-- pv_equiv track=rewrite | github.com/digitalpalidictionary/dpd-db | tools/pyglossary_stardict.py | ifo_from_opts
-- ===== SOURCE A (Python) =====
-- from typing import List, TypedDict, Optional
--
-- class StarDictIfo(TypedDict):
--     """
--     Available options:
--     ```
--     bookname=      // required
--     wordcount=     // required
--     synwordcount=  // required if ".syn" file exists.
--     idxfilesize=   // required
--     idxoffsetbits= // New in 3.0.0
--     author=
--     email=
--     website=
--     description= // You can use <br> for new line.
--     date=
--     sametypesequence= // very important.
--     dicttype=
--     ```
--     sametypesequence=m The data should be a utf-8 string ending with '\\0'.
--     sametypesequence=h Html
--     Example contents of an .ifo file:
--     ```
--     StarDict's dict ifo file
--     version=3.0.0
--     bookname=Digital Pāli Dictionary
--     wordcount=36893
--     synwordcount=1727042
--     idxfilesize=747969
--     idxoffsetbits=32
--     author=Digital Pāli Tools <digitalpalitools@gmail.com>
--     website=https://github.com/digitalpalitools
--     description=The next generation comprehensive Digital Pāli Dictionary.
--     date=2021-10-31T08:56:25Z
--     sametypesequence=h
--     ```
--     """
--
--     version: str
--     bookname: str
--     wordcount: str
--     synwordcount: str
--     idxfilesize: str
--     idxoffsetbits: str
--     author: str
--     email: str
--     website: str
--     description: str
--     date: str
--     sametypesequence: str
--     dicttype: str
--
-- def ifo_from_opts(opts: dict[str, str]) -> StarDictIfo:
--     ifo = StarDictIfo(
--         version='',
--         bookname='',
--         wordcount='',
--         synwordcount='',
--         idxfilesize='',
--         idxoffsetbits='',
--         author='',
--         email='',
--         website='',
--         description='',
--         date='',
--         sametypesequence='',
--         dicttype='',
--     )
--     for k in opts.keys():
--         if k in ifo.keys():
--             ifo[k] = opts[k]
--
--     return ifo
-- ===== SOURCE B (Python) =====
-- from typing import List, TypedDict, Optional
--
-- class StarDictIfo(TypedDict):
--     version: str
--     bookname: str
--     wordcount: str
--     synwordcount: str
--     idxfilesize: str
--     idxoffsetbits: str
--     author: str
--     email: str
--     website: str
--     description: str
--     date: str
--     sametypesequence: str
--     dicttype: str
--
-- _IFO_KEYS = (
--     'version', 'bookname', 'wordcount', 'synwordcount', 'idxfilesize',
--     'idxoffsetbits', 'author', 'email', 'website', 'description',
--     'date', 'sametypesequence', 'dicttype',
-- )
--
-- def ifo_from_opts(opts: dict[str, str]) -> StarDictIfo:
--     return StarDictIfo(**{k: opts.get(k, '') for k in _IFO_KEYS})
-- ===== Notes on version B (the rewrite author's own statement) =====
-- stated objective: simpler
-- what changed: Instead of pre-building a 13-field template dict and scanning every key of opts with a membership test against it, B iterates over the fixed tuple of 13 StarDict keys once and builds the result directly with opts.get(k, ''), so the opts scan disappears; cost becomes O(13 lookups) independent of len(opts).
import Mathlib
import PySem

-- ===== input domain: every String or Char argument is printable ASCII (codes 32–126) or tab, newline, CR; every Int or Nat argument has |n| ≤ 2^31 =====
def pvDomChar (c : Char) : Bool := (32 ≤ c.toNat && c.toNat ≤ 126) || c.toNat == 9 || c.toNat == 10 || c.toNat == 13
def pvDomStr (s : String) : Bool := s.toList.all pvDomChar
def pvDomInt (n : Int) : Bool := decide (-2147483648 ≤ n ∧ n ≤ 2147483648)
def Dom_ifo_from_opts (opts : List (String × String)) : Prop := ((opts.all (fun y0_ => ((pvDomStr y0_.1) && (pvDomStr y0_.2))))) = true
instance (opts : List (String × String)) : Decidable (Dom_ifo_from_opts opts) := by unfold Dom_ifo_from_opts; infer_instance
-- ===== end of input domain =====

-- B replaces A's scan of opts (membership-tested against a 13-field template dict) by one pass
-- over the fixed list of 13 StarDict keys, reading opts.get(k, ''); simpler, return value identical.

-- ===== PORT A =====
-- the literal template dict A builds first (StarDictIfo(version='', …))
def ifoTemplate : PySem.Dict String String := PySem.Dict.mk
  [("version", ""), ("bookname", ""), ("wordcount", ""), ("synwordcount", ""),
   ("idxfilesize", ""), ("idxoffsetbits", ""), ("author", ""), ("email", ""),
   ("website", ""), ("description", ""), ("date", ""), ("sametypesequence", ""),
   ("dicttype", "")]

def ifo_from_opts (opts : List (String × String)) : List (String × String) :=
  let d := PySem.Dict.ofList opts
  -- for k in opts.keys(): if k in ifo.keys(): ifo[k] = opts[k]
  (d.keys.foldl (fun ifo k =>
      if ifo.contains k then ifo.insert k (d.getD k "") else ifo) ifoTemplate).items

-- ===== PORT B =====
def ifoKeys : List String :=
  ["version", "bookname", "wordcount", "synwordcount", "idxfilesize",
   "idxoffsetbits", "author", "email", "website", "description",
   "date", "sametypesequence", "dicttype"]

def ifo_from_opts_alt (opts : List (String × String)) : List (String × String) :=
  let d := PySem.Dict.ofList opts
  ifoKeys.map (fun k => (k, d.getD k ""))

-- ===== PRECONDITION & SPEC =====
def Spec_ifo_from_opts (opts : List (String × String)) (out : List (String × String)) : Prop := out = ifo_from_opts_alt opts
instance (opts : List (String × String)) (out : List (String × String)) : Decidable (Spec_ifo_from_opts opts out) := by unfold Spec_ifo_from_opts; infer_instance

-- ===== CLAIM (what is proved, stated in full; the proofs are below) =====
def Claim_equal_ifo_from_opts : Prop := ∀ (opts : List (String × String)), Dom_ifo_from_opts opts → Spec_ifo_from_opts opts (ifo_from_opts opts)

-- ===== LEMMAS AND PROOFS =====

-- A's loop only overwrites existing keys, so the template's key list never changes
theorem pv_keys_foldl (g : String → String) (l : List String) (ifo : PySem.Dict String String) :
    (l.foldl (fun ifo k => if ifo.contains k then ifo.insert k (g k) else ifo) ifo).keys = ifo.keys := by
  induction l generalizing ifo with
  | nil => rfl
  | cons a l ih =>
    simp only [List.foldl_cons]
    rw [ih]
    split_ifs with h
    · exact PySem.Dict.keys_insert_of_contains ifo (g a) h
    · rfl

-- lookup after A's loop: g k if k was seen and the template has it, else the template's value
theorem pv_getD_foldl (g : String → String) (l : List String) (ifo : PySem.Dict String String) (k : String) :
    (l.foldl (fun ifo k => if ifo.contains k then ifo.insert k (g k) else ifo) ifo).getD k "" =
      if k ∈ l ∧ ifo.contains k = true then g k else ifo.getD k "" := by
  induction l generalizing ifo with
  | nil => simp
  | cons a l ih =>
    simp only [List.foldl_cons]
    rw [ih]
    have hk2 : (if ifo.contains a = true then ifo.insert a (g a) else ifo).keys = ifo.keys := by
      split_ifs with h
      · exact PySem.Dict.keys_insert_of_contains ifo (g a) h
      · rfl
    have hc : (if ifo.contains a = true then ifo.insert a (g a) else ifo).contains k
        = ifo.contains k := by
      rw [PySem.Dict.contains_eq_decide_mem_keys, hk2, ← PySem.Dict.contains_eq_decide_mem_keys]
    rw [hc]
    have hg : (if ifo.contains a = true then ifo.insert a (g a) else ifo).getD k ""
        = if k = a ∧ ifo.contains a = true then g a else ifo.getD k "" := by
      by_cases hca : ifo.contains a = true
      · simp only [hca, if_true, and_true]
        exact PySem.Dict.getD_insert ifo a k (g a) ""
      · simp only [Bool.not_eq_true] at hca
        simp [hca]
    rw [hg]
    simp only [List.mem_cons]
    by_cases hka : k = a <;> by_cases hck : ifo.contains k = true <;>
      by_cases hkl : k ∈ l <;> subst_vars <;> simp_all

theorem ifo_from_opts_eq (opts : List (String × String)) :
    ifo_from_opts opts = ifo_from_opts_alt opts := by
  unfold ifo_from_opts ifo_from_opts_alt
  set d := PySem.Dict.ofList opts with hd
  set F := (d.keys.foldl (fun ifo k => if ifo.contains k then ifo.insert k (d.getD k "") else ifo) ifoTemplate) with hF
  have hkeys : F.keys = ifoKeys := by
    rw [hF, pv_keys_foldl]
    rfl
  have hnd : F.keys.Nodup := by rw [hkeys]; decide
  rw [PySem.Dict.items_eq_map_keys F hnd ""]
  rw [hkeys]
  apply List.map_congr_left
  intro k hk
  have htpl : ∀ x ∈ ifoKeys, ifoTemplate.contains x = true ∧ ifoTemplate.getD x "" = "" := by decide
  obtain ⟨hct, htd⟩ := htpl k hk
  have hF' : F.getD k "" = if k ∈ d.keys ∧ ifoTemplate.contains k = true then d.getD k "" else ifoTemplate.getD k "" := by
    rw [hF, pv_getD_foldl]
  rw [hF', hct, htd]
  by_cases hm : k ∈ d.keys
  · simp [hm]
  · have hz : d.getD k "" = "" := by
      apply PySem.Dict.getD_of_not_contains
      rw [PySem.Dict.contains_eq_decide_mem_keys]
      simp [hm]
    simp [hm, hz]

-- ===== VERDICT (by name: the statement is the Claim_ definition above) =====
theorem ifo_from_opts_spec : Claim_equal_ifo_from_opts := by
  intro opts _
  unfold Spec_ifo_from_opts
  exact ifo_from_opts_eq opts
theorem counts_getD (s2 : List (List (List Int))) (seq1 : List (List Int)) (k : Nat) (hk : k < s2.length) :
    (pvOverlapCounts (pvFset seq1) (pvBuildInv (s2.map pvFset)) (s2.length : Int)).getD k 0
      = (pvOv seq1 s2[k] : Int) := by
  unfold pvOverlapCounts
  rw [PySem.List.pyRepeat_singleton]
  simp only [Int.toNat_natCast]
  rw [← List.foldl_flatMap]
  have hlen : (List.replicate s2.length (0:Int)).length = s2.length := List.length_replicate
  have hdom : ∀ j ∈ (pvFset seq1).flatMap (fun v => (pvBuildInv (s2.map pvFset)).getD v []),
      ∃ m : Nat, j = (m : Int) ∧ m < (List.replicate s2.length (0:Int)).length := by
    intro j hj
    rcases List.mem_flatMap.mp hj with ⟨v, _, hjv⟩
    rw [inv_getD] at hjv
    rcases List.mem_map.mp hjv with ⟨q, hq, rfl⟩
    have hqP : q ∈ pvP (s2.map pvFset) := List.mem_filter.mp hq |>.1
    have : (q.1, q.2) ∈ pvP (s2.map pvFset) := by simpa using hqP
    rcases (pvP_mem _ _ _).mp this with ⟨m, hm, he, _⟩
    exact ⟨m, he, by simpa using hm⟩
  rw [pvBump _ _ hdom k (by simpa using hk)]
  have h0 : (List.replicate s2.length (0:Int)).getD k 0 = 0 := by
    simp [List.getD]
  rw [h0, pvCountFlat, zero_add, Nat.cast_inj]
  have hnodup : ∀ f ∈ s2.map pvFset, List.Nodup f := by
    intro f hf
    rcases List.mem_map.mp hf with ⟨seq, _, rfl⟩
    exact PySem.Set.nodup_ofList _
  have hmap : (pvFset seq1).map (fun v => ((pvBuildInv (s2.map pvFset)).getD v []).count (k : Int))
      = (pvFset seq1).map (fun v => if v ∈ pvFset s2[k] then 1 else 0) :=
    List.map_congr_left (fun v _ => by
      rw [count_inv _ hnodup v k (by simpa using hk)]
      simp)
  rw [hmap, pvSumIte]
  unfold pvOv
  apply List.countP_congr
  intro x _
  simp

theorem enum_filter_map {β : Type} (xs : List (List (List Int))) (s : Int)
    (pr : List (List Int) → Bool) (f : List (List Int) → β) :
    ((PySem.List.enumerate xs s).filter (fun p => pr p.2)).map (fun p => f p.2)
      = (xs.filter pr).map f := by
  have h1 : ((PySem.List.enumerate xs s).filter (fun p => pr p.2)).map (fun p => f p.2)
      = (((PySem.List.enumerate xs s).filter (fun p => pr p.2)).map (fun p => p.2)).map f := by
    rw [List.map_map]; rfl
  rw [h1]
  have h2 : ((PySem.List.enumerate xs s).map (fun p => p.2)).filter pr
      = ((PySem.List.enumerate xs s).filter (fun p => pr p.2)).map (fun p => p.2) := by
    rw [List.filter_map]; rfl
  rw [← h2, PySem.List.map_snd_enumerate]
-- pv_equiv track=rewrite | github.com/sjystone/Algorithm | Search/AStar/AStarNDigit.py | reorder_num
-- ===== SOURCE A (Python) =====
-- STR = 'a'
--
-- def reorder_num(str, strTarget):
--     """通过逆序对的数量判断问题是否有解"""
--     reorderNumInit, reorderNumTarget = 0, 0
--     for i in range(len(str)):
--         for j in range(i + 1, len(str)):
--             if str[i] != STR and str[j] != STR and str[i] > str[j]:
--                 reorderNumInit += 1
--             if strTarget[i] != STR and strTarget[j] != STR and strTarget[i] > strTarget[j]:
--                 reorderNumTarget += 1
--     return reorderNumInit % 2 == reorderNumTarget % 2
-- ===== SOURCE B (Python) =====
-- STR = 'a'
--
-- def reorder_num(str, strTarget):
--     """Compare inversion-count parity of the two strings (ignoring 'a'),
--     in one pass per string with a character counter instead of the double loop."""
--     def inv_parity(s):
--         cnt = {}
--         inv = 0
--         for c in s:
--             if c != STR:
--                 for d, k in cnt.items():
--                     if d > c:
--                         inv += k
--                 cnt[c] = cnt.get(c, 0) + 1
--         return inv % 2 == 1
--     n = len(str)
--     return inv_parity(str) == inv_parity(strTarget[:n])
-- ===== Notes on version B (the rewrite author's own statement) =====
-- stated objective: faster
-- what changed: Replaced the O(n^2) index double loop with one left-to-right pass per string that keeps a dict counting the non-'a' characters seen so far and adds the number of earlier greater characters for each new character (inversion parity via a running counter).
import Mathlib
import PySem

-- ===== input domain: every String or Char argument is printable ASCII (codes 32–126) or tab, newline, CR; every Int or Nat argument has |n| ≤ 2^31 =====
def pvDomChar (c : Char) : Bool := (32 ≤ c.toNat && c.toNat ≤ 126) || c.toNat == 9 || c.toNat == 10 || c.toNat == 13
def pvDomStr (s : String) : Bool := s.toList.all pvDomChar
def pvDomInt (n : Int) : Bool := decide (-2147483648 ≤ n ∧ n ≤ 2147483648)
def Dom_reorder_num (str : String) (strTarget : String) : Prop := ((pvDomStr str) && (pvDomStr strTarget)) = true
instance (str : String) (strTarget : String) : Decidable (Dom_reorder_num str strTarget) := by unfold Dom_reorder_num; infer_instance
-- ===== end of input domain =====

## EXERCISE DESCRIPTION
Which lines in the data hold the string "replicate"? Copy each of them.

## ANSWER SECTION
  have hlen : (List.replicate s2.length (0:Int)).length = s2.length := List.length_replicate
      ∃ m : Nat, j = (m : Int) ∧ m < (List.replicate s2.length (0:Int)).length := by
  have h0 : (List.replicate s2.length (0:Int)).getD k 0 = 0 := by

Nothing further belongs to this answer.